Camille Miller: Unhappiness is often the seed of good art. Observing, analyzing and putting together the pieces of other people’s misfortune is one way to revive a jaded, 32-year-old screenwriter’s spiralling career. At least that’s what Rio Yazaki (Fumino Kimura) is counting on in the Netflix original rom-com series “The Many Faces of Ito.” Yazaki, a heartbroken and painfully blasé dramatist, enjoyed fame, success and love before plummeting into writer’s block. When four desperate women fall into her lap at a book launch event, everything changes — and not necessarily for the better.

Paul McInnes: I’ve been watching Mikey Chen on YouTube for about a year now.
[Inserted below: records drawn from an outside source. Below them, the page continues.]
-- pv_equiv track=rewrite | github.com/nishankbhola/insuranceQuality | backend/validator/compare_engine.py | _conviction_keywords_match
-- ===== SOURCE A (Python) =====
-- def _conviction_keywords_match(desc1, desc2):
--     """
--     Check if conviction descriptions match based on key keywords
--     """
--     if not desc1 or not desc2:
--         return False
--
--     # Define keyword groups for common conviction types
--     keyword_groups = {
--         'handheld_device': [
--             'hand-held', 'handheld', 'hand held', 'device', 'com', 'communication',
--             'prohibited', 'shall not', 'using', 'holding', 'drive', 'driving'
--         ],
--         'speeding': [
--             'speed', 'speeding', 'exceed', 'limit', 'km/h', 'mph'
--         ],
--         'red_light': [
--             'red light', 'traffic light', 'signal', 'stop'
--         ],
--         'seatbelt': [
--             'seatbelt', 'seat belt', 'restraint', 'safety'
--         ],
--         'dui': [
--             'dui', 'dwi', 'impaired', 'alcohol', 'drug', 'intoxicated'
--         ]
--     }
--
--     # Check if both descriptions contain keywords from the same group
--     desc1_lower = desc1.lower()
--     desc2_lower = desc2.lower()
--
--     for group_name, keywords in keyword_groups.items():
--         desc1_has_keywords = any(keyword in desc1_lower for keyword in keywords)
--         desc2_has_keywords = any(keyword in desc2_lower for keyword in keywords)
--
--         if desc1_has_keywords and desc2_has_keywords:
--             return True
--
--     return False
-- ===== SOURCE B (Python) =====
-- KEYWORD_GROUPS = {
--     'handheld_device': [
--         'hand-held', 'handheld', 'hand held', 'device', 'com', 'communication',
--         'prohibited', 'shall not', 'using', 'holding', 'drive', 'driving'
--     ],
--     'speeding': [
--         'speed', 'speeding', 'exceed', 'limit', 'km/h', 'mph'
--     ],
--     'red_light': [
--         'red light', 'traffic light', 'signal', 'stop'
--     ],
--     'seatbelt': [
--         'seatbelt', 'seat belt', 'restraint', 'safety'
--     ],
--     'dui': [
--         'dui', 'dwi', 'impaired', 'alcohol', 'drug', 'intoxicated'
--     ]
-- }
--
-- # Flat keyword index built once: each keyword is tagged with the bit of its group.
-- _KW_BITS = [(kw, 1 << i)
--             for i, kws in enumerate(KEYWORD_GROUPS.values())
--             for kw in kws]
--
--
-- def _conviction_keywords_match(desc1, desc2):
--     if not desc1 or not desc2:
--         return False
--     d1 = desc1.lower()
--     d2 = desc2.lower()
--     m1 = 0
--     m2 = 0
--     for kw, bit in _KW_BITS:
--         if kw in d1:
--             m1 |= bit
--         if kw in d2:
--             m2 |= bit
--     return (m1 & m2) != 0
-- ===== Notes on version B (the rewrite author's own statement) =====
-- stated objective: alternative
-- what changed: B replaces A's per-group loop with its nested any() scans and early return by a flat keyword->group-bit index built once; a single pass over that flat keyword list accumulates one bitmask per description, and the result is whether the two bitmasks share a bit (m1 & m2 != 0).
import Mathlib
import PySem

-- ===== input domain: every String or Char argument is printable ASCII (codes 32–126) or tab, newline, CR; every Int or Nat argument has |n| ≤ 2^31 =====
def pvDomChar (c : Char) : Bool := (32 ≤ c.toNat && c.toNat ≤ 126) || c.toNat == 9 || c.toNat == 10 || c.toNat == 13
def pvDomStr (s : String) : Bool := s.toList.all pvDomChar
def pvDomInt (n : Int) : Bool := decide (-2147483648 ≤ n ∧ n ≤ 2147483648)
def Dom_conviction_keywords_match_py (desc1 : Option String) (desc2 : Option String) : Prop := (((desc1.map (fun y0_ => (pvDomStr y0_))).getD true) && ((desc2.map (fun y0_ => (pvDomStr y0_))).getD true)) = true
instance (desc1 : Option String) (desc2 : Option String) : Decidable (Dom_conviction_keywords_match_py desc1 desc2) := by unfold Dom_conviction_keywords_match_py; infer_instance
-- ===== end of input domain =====

-- B replaces A's per-group loop (two any() scans per group, early return) by a flat
-- keyword->group-bit index built once and a single pass accumulating one bitmask per
-- description; the result is whether the two bitmasks share a bit. No behaviour change.

-- ===== PORT A =====

-- A's keyword_groups table
def pvGroupsA : List (String × List String) :=
  [ ("handheld_device",
      ["hand-held", "handheld", "hand held", "device", "com", "communication",
       "prohibited", "shall not", "using", "holding", "drive", "driving"]),
    ("speeding", ["speed", "speeding", "exceed", "limit", "km/h", "mph"]),
    ("red_light", ["red light", "traffic light", "signal", "stop"]),
    ("seatbelt", ["seatbelt", "seat belt", "restraint", "safety"]),
    ("dui", ["dui", "dwi", "impaired", "alcohol", "drug", "intoxicated"]) ]

-- any(keyword in d for keyword in keywords)
def pvAnyIn (kws : List String) (d : String) : Bool :=
  kws.any (fun k => PySem.Str.isIn k d)

-- the for-loop over keyword_groups.items() with early return True
def pvLoopA (d1 d2 : String) : List (String × List String) → Bool
  | [] => false
  | (_, kws) :: rest =>
      let desc1_has := pvAnyIn kws d1
      let desc2_has := pvAnyIn kws d2
      if desc1_has && desc2_has then true else pvLoopA d1 d2 rest

def conviction_keywords_match_py (desc1 : Option String) (desc2 : Option String) : Bool :=
  match desc1, desc2 with
  | some s1, some s2 =>
      if s1 = "" || s2 = "" then false   -- 'if not desc1 or not desc2' (empty string is falsy)
      else pvLoopA (PySem.Str.lower s1) (PySem.Str.lower s2) pvGroupsA
  | _, _ => false                        -- None is falsy

-- ===== PORT B =====

-- B only reads KEYWORD_GROUPS.values(); ported as the list of value lists in dict order
def pvGroupsBVals : List (List String) :=
  [ ["hand-held", "handheld", "hand held", "device", "com", "communication",
     "prohibited", "shall not", "using", "holding", "drive", "driving"],
    ["speed", "speeding", "exceed", "limit", "km/h", "mph"],
    ["red light", "traffic light", "signal", "stop"],
    ["seatbelt", "seat belt", "restraint", "safety"],
    ["dui", "dwi", "impaired", "alcohol", "drug", "intoxicated"] ]

-- the comprehension building _KW_BITS: [(kw, 1 << i) for i, kws in enumerate(values) for kw in kws]
-- (the masks are nonnegative Python ints; ported as Nat, exact here)
def pvFlatten : List (List String) → Nat → List (String × Nat)
  | [], _ => []
  | kws :: rest, i => kws.map (fun k => (k, 2 ^ i)) ++ pvFlatten rest (i + 1)

def pvKwBits : List (String × Nat) := pvFlatten pvGroupsBVals 0

-- B's single for-loop over _KW_BITS accumulating the two bitmasks
def pvLoopB (d1 d2 : String) : List (String × Nat) → Nat → Nat → Nat × Nat
  | [], m1, m2 => (m1, m2)
  | (kw, bit) :: rest, m1, m2 =>
      pvLoopB d1 d2 rest
        (if PySem.Str.isIn kw d1 then m1 ||| bit else m1)
        (if PySem.Str.isIn kw d2 then m2 ||| bit else m2)

def conviction_keywords_match_py_alt (desc1 : Option String) (desc2 : Option String) : Bool :=
  match desc1 with
  | none => false                        -- None is falsy
  | some s1 =>
    match desc2 with
    | none => false
    | some s2 =>
      if s1 = "" || s2 = "" then false
      else
        let d1 := PySem.Str.lower s1
        let d2 := PySem.Str.lower s2
        let p := pvLoopB d1 d2 pvKwBits 0 0
        p.1 &&& p.2 != 0                 -- (m1 & m2) != 0

-- ===== PRECONDITION & SPEC =====
def Spec_conviction_keywords_match_py (desc1 : Option String) (desc2 : Option String) (out : Bool) : Prop := out = conviction_keywords_match_py_alt desc1 desc2
instance (desc1 : Option String) (desc2 : Option String) (out : Bool) : Decidable (Spec_conviction_keywords_match_py desc1 desc2 out) := by unfold Spec_conviction_keywords_match_py; infer_instance

-- ===== CLAIM (what is proved, stated in full; the proofs are below) =====
def Claim_equal_conviction_keywords_match_py : Prop := ∀ (desc1 : Option String) (desc2 : Option String), Dom_conviction_keywords_match_py desc1 desc2 → Spec_conviction_keywords_match_py desc1 desc2 (conviction_keywords_match_py desc1 desc2)

-- ===== LEMMAS AND PROOFS =====

-- A's loop returns true iff some group triggers in both descriptions
theorem pvLoopA_iff (d1 d2 : String) (gs : List (String × List String)) :
    pvLoopA d1 d2 gs = true ↔
      ∃ (t : Nat) (g : String × List String),
        gs[t]? = some g ∧ pvAnyIn g.2 d1 = true ∧ pvAnyIn g.2 d2 = true := by
  induction gs with
  | nil => simp [pvLoopA]
  | cons p gs ih =>
    obtain ⟨n, kws⟩ := p
    simp only [pvLoopA]
    by_cases h : (pvAnyIn kws d1 && pvAnyIn kws d2) = true
    · simp only [h, if_true, true_iff]
      exact ⟨0, (n, kws), rfl, by simpa using h⟩
    · rw [if_neg h, ih]
      constructor
      · rintro ⟨t, g, hg, h1, h2⟩
        exact ⟨t + 1, g, by simpa using hg, h1, h2⟩
      · rintro ⟨t, g, hg, h1, h2⟩
        cases t with
        | zero =>
            simp only [List.getElem?_cons_zero, Option.some_inj] at hg
            subst hg
            exact absurd (by simp [h1, h2]) h
        | succ t => exact ⟨t, g, by simpa using hg, h1, h2⟩

-- B's loop is two independent mask folds
def pvMask (d : String) (l : List (String × Nat)) (m : Nat) : Nat :=
  l.foldl (fun m p => if PySem.Str.isIn p.1 d then m ||| p.2 else m) m

theorem pvLoopB_eq (d1 d2 : String) (l : List (String × Nat)) (m1 m2 : Nat) :
    pvLoopB d1 d2 l m1 m2 = (pvMask d1 l m1, pvMask d2 l m2) := by
  induction l generalizing m1 m2 with
  | nil => rfl
  | cons p rest ih =>
      obtain ⟨kw, bit⟩ := p
      simp only [pvLoopB, pvMask, List.foldl_cons]
      exact ih _ _

theorem pvMask_testBit (d : String) (l : List (String × Nat)) (m : Nat) (j : Nat) :
    (pvMask d l m).testBit j =
      (m.testBit j || l.any (fun p => PySem.Str.isIn p.1 d && p.2.testBit j)) := by
  induction l generalizing m with
  | nil => simp [pvMask]
  | cons p rest ih =>
    have hstep : pvMask d (p :: rest) m
        = pvMask d rest (if PySem.Str.isIn p.1 d then m ||| p.2 else m) := rfl
    rw [hstep, ih, List.any_cons]
    by_cases h : PySem.Str.isIn p.1 d = true
    · rw [if_pos h, h, Nat.testBit_or]
      simp [Bool.or_assoc]
    · simp only [Bool.not_eq_true] at h
      rw [if_neg (by rw [show PySem.Str.isIn p.1 d = PySem.Chars.isIn p.1.toList d.toList from rfl] at h; simp [h]), h]
      simp

-- bit j of a flattened-index mask ⟷ a group at offset j triggers
theorem pvFlatten_any (d : String) (gs : List (List String)) (i j : Nat) :
    (pvFlatten gs i).any (fun p => PySem.Str.isIn p.1 d && p.2.testBit j) = true ↔
      ∃ (t : Nat) (kws : List String),
        gs[t]? = some kws ∧ j = i + t ∧ pvAnyIn kws d = true := by
  induction gs generalizing i with
  | nil => simp [pvFlatten]
  | cons kws gs ih =>
    simp only [pvFlatten, List.any_append, List.any_map, Bool.or_eq_true, ih]
    constructor
    · rintro (h | ⟨t, g, hg, rfl, hga⟩)
      · simp only [List.any_eq_true, Function.comp] at h
        obtain ⟨k, hk, hkd⟩ := h
        rw [Nat.testBit_two_pow] at hkd
        obtain ⟨hin, hij⟩ : PySem.Str.isIn k d = true ∧ i = j := by
          constructor
          · exact (Bool.and_eq_true_iff.mp hkd).1
          · exact of_decide_eq_true (Bool.and_eq_true_iff.mp hkd).2
        refine ⟨0, kws, rfl, by omega, ?_⟩
        exact List.any_eq_true.mpr ⟨k, hk, hin⟩
      · exact ⟨t + 1, g, by simpa using hg, by omega, hga⟩
    · rintro ⟨t, g, hg, rfl, hga⟩
      cases t with
      | zero =>
          simp only [List.getElem?_cons_zero, Option.some_inj] at hg
          subst hg
          left
          simp only [pvAnyIn, List.any_eq_true] at hga
          obtain ⟨k, hk, hkd⟩ := hga
          refine List.any_eq_true.mpr ⟨k, hk, ?_⟩
          show (PySem.Str.isIn k d && (2 ^ i).testBit (i + 0)) = true
          rw [Nat.testBit_two_pow, hkd]
          simp
      | succ t =>
          right
          exact ⟨t, g, by simpa using hg, by omega, hga⟩

theorem pvNat_ne_zero_iff (n : Nat) : (n != 0) = true ↔ ∃ j, n.testBit j = true := by
  constructor
  · intro h
    by_contra hc
    push Not at hc
    have : n = 0 := Nat.eq_of_testBit_eq (fun j => by
      simpa [Nat.zero_testBit] using Bool.eq_false_iff.mpr (fun he => hc j he))
    simp [this] at h
  · rintro ⟨j, hj⟩
    simp only [bne_iff_ne, ne_eq]
    rintro rfl
    simp [Nat.zero_testBit] at hj

-- the two loop bodies agree on strings
theorem pvMain (d1 d2 : String) :
    pvLoopA d1 d2 pvGroupsA =
      ((pvLoopB d1 d2 pvKwBits 0 0).1 &&& (pvLoopB d1 d2 pvKwBits 0 0).2 != 0) := by
  rw [Bool.eq_iff_iff, pvLoopA_iff, pvLoopB_eq, pvNat_ne_zero_iff]
  have hg : pvGroupsBVals = pvGroupsA.map Prod.snd := rfl
  constructor
  · rintro ⟨t, g, hgt, h1, h2⟩
    refine ⟨t, ?_⟩
    rw [Nat.testBit_and, pvMask_testBit, pvMask_testBit]
    have hv : pvGroupsBVals[t]? = some g.2 := by
      rw [hg, List.getElem?_map, hgt]; rfl
    have e1 := (pvFlatten_any d1 pvGroupsBVals 0 t).mpr ⟨t, g.2, hv, by omega, h1⟩
    have e2 := (pvFlatten_any d2 pvGroupsBVals 0 t).mpr ⟨t, g.2, hv, by omega, h2⟩
    simp only [pvKwBits, Nat.zero_testBit, Bool.false_or]
    rw [e1, e2]
    rfl
  · rintro ⟨j, hj⟩
    rw [Nat.testBit_and, pvMask_testBit, pvMask_testBit] at hj
    simp only [Nat.zero_testBit, Bool.false_or, Bool.and_eq_true, pvKwBits] at hj
    obtain ⟨e1, e2⟩ := hj
    obtain ⟨t1, k1, h1t, hj1, h1⟩ := (pvFlatten_any d1 pvGroupsBVals 0 j).mp e1
    obtain ⟨t2, k2, h2t, hj2, h2⟩ := (pvFlatten_any d2 pvGroupsBVals 0 j).mp e2
    have hteq : t1 = t2 := by omega
    subst hteq
    rw [h1t] at h2t
    cases h2t
    rw [hg, List.getElem?_map] at h1t
    obtain ⟨g, hgt, hg2⟩ := Option.map_eq_some_iff.mp h1t
    subst hg2
    exact ⟨t1, g, hgt, h1, h2⟩

-- ===== VERDICT (by name: the statement is the Claim_ definition above) =====
theorem conviction_keywords_match_py_spec : Claim_equal_conviction_keywords_match_py := by
  intro desc1 desc2 _
  unfold Spec_conviction_keywords_match_py conviction_keywords_match_py conviction_keywords_match_py_alt
  cases desc1 with
  | none => rfl
  | some s1 =>
    cases desc2 with
    | none => rfl
    | some s2 =>
      by_cases h : s1 = "" || s2 = ""
      · simp [h]
      · simp only [h, Bool.false_eq_true, if_false]
        exact pvMain (PySem.Str.lower s1) (PySem.Str.lower s2)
He has a couple of channels but my go-to for weekend bingeing is called Strictly Dumpling. Chen, a charismatic and genial American, tours the world basically trying out the local food. The greatest videos feature his love of Japanese convenience stores where he buys shed loads of food and sits inside and eats the lot in one sitting. It’s addictive viewing and is what, for me, YouTube is basically all about.

Caroline Perrine: Chris Lilley’s Netflix mockumentary feels like a throwback to a time when political correctness wasn’t a big deal. The show follows six unconnected storylines of grotesquely imagined stereotypical characters, including a fashion designer with objectophilia and an ex-porn star who has become a hoarder. There are segments in this show which you can laugh at and even more you will cringe at, but throughout, you’re like to have a niggling feeling that it’s all just a little bit mean. This show is not for the empathetic among us, nor for those who believe that there can be more to comedy than picking on easy targets.